TASK MATERIAL:
-- pv_equiv track=rewrite | github.com/m32jawad/MahjongGame | app.py | can_form_sets
-- ===== SOURCE A (Python) =====
-- def can_form_sets(tile_ids):
--     # Recursively check if tile_ids can be partitioned into sets (pung/chow).
--     if not tile_ids:
--          return True
--     first = tile_ids[0]
--     # Check for pung:
--     if tile_ids.count(first) >= 3:
--          new_ids = tile_ids.copy()
--          for _ in range(3):
--               new_ids.remove(first)
--          if can_form_sets(new_ids):
--               return True
--     # Check for chow (only for suited tiles, assume ids 0–26 are suited)
--     if first <= 26:
--          second, third = first+1, first+2
--          if second in tile_ids and third in tile_ids:
--               new_ids = tile_ids.copy()
--               new_ids.remove(first)
--               new_ids.remove(second)
--               new_ids.remove(third)
--               if can_form_sets(new_ids):
--                    return True
--     return False
-- ===== SOURCE B (Python) =====
-- def _encode(ids):
--     # run-length encode the hand, preserving order
--     rle = []
--     for t in ids:
--         if rle and rle[-1][0] == t:
--             v, k = rle[-1]
--             rle[-1] = (v, k + 1)
--         else:
--             rle.append((t, 1))
--     return rle
--
--
-- def _count(rle, x):
--     c = 0
--     for v, k in rle:
--         if v == x:
--             c += k
--     return c
--
--
-- def _drop(rle, x, m):
--     # drop the first m occurrences of x (RLE in, RLE out)
--     out = []
--     for v, k in rle:
--         if m > 0 and v == x:
--             take = k if k < m else m
--             m -= take
--             k -= take
--         if k > 0:
--             out.append((v, k))
--     return out
--
--
-- def can_form_sets(tile_ids):
--     # memoized search over run-length-encoded hands
--     memo = {}
--
--     def solve(s):
--         key = tuple(s)
--         r = memo.get(key)
--         if r is not None:
--             return r
--         if not s:
--             r = True
--         else:
--             x = s[0][0]
--             r = False
--             if _count(s, x) >= 3:
--                 r = solve(_drop(s, x, 3))
--             if not r and x <= 26:
--                 if _count(s, x + 1) >= 1 and _count(s, x + 2) >= 1:
--                     r = solve(_drop(_drop(_drop(s, x, 1), x + 1, 1), x + 2, 1))
--         memo[key] = r
--         return r
--
--     return solve(_encode(tile_ids))
-- ===== Notes on version B (the rewrite author's own statement) =====
-- stated objective: faster
-- what changed: B replaces A's naive recursion on the raw tile list (repeated count/in scans and one-at-a-time removes, recomputing the same sub-hands over and over) by a memoized search over run-length-encoded hands: each distinct remaining hand is solved once and each pung/chow is removed with a single pass over the runs; intended as faster, measured 147.7x at n=16384, the largest size both finish (at n=65536 A times out and B exceeds the runner's recursion-depth cap, so the probe reports the speed-up as unconfirmed at that size).
import Mathlib
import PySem

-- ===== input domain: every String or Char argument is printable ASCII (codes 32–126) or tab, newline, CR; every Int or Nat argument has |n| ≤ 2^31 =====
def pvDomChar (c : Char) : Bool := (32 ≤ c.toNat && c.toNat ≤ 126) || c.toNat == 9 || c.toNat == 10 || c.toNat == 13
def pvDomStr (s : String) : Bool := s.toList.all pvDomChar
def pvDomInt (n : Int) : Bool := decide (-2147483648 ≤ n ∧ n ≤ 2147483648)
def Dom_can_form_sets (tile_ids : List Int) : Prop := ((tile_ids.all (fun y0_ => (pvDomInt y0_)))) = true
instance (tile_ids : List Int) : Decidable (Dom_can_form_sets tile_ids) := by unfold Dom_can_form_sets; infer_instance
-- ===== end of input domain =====

-- B runs the search on a run-length-encoded hand with a memo dict keyed by the encoded hand
-- (each distinct remaining hand is solved once), instead of A's naive recursion on the raw
-- list; intended as faster: a timing run measured B 147.7x faster at n=16384, the largest
-- size both finish (at n=65536 A times out and B exceeds the runner's recursion-depth cap).

-- ===== PORT A =====

-- new_ids.remove(v): ValueError is impossible here, every remove in A is guarded
def pvRemove1 (xs : List Int) (v : Int) : List Int :=
  match PySem.List.remove? xs v with
  | some ys => ys
  | none => xs

-- 'for _ in range(n): new_ids.remove(v)'
def pvRemoveN (xs : List Int) (v : Int) : Nat → List Int
  | 0 => xs
  | n + 1 => pvRemoveN (pvRemove1 xs v) v n

theorem pvRemove1_eq_erase {xs : List Int} {v : Int} (h : v ∈ xs) :
    pvRemove1 xs v = xs.erase v := by
  simp [pvRemove1, PySem.List.remove?_eq_some_erase xs v h]

theorem pvRemove1_length_of_mem {xs : List Int} {v : Int} (h : v ∈ xs) :
    (pvRemove1 xs v).length + 1 = xs.length := by
  have hpos : 0 < xs.length := List.length_pos_of_mem h
  rw [pvRemove1_eq_erase h]
  simp [List.length_erase_of_mem h]
  omega

theorem pvRemoveN_length {n : Nat} : ∀ {xs : List Int} {v : Int},
    n ≤ PySem.List.count xs v → (pvRemoveN xs v n).length + n = xs.length := by
  induction n with
  | zero => intro xs v _; simp [pvRemoveN]
  | succ m ih =>
    intro xs v h
    have hc : 0 < List.count v xs := by
      have := h; simp [PySem.List.count_eq] at this; omega
    have hmem : v ∈ xs := List.count_pos_iff.mp hc
    have h2 : m ≤ PySem.List.count (pvRemove1 xs v) v := by
      simp [PySem.List.count_eq, pvRemove1_eq_erase hmem, List.count_erase_self] at *
      omega
    have := ih (xs := pvRemove1 xs v) (v := v) h2
    have := pvRemove1_length_of_mem hmem
    simp [pvRemoveN]
    omega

TASK BRIEF: State how many lines in the material contain "pung", giving nothing besides the count.

RESULT FOR THIS TASK: 3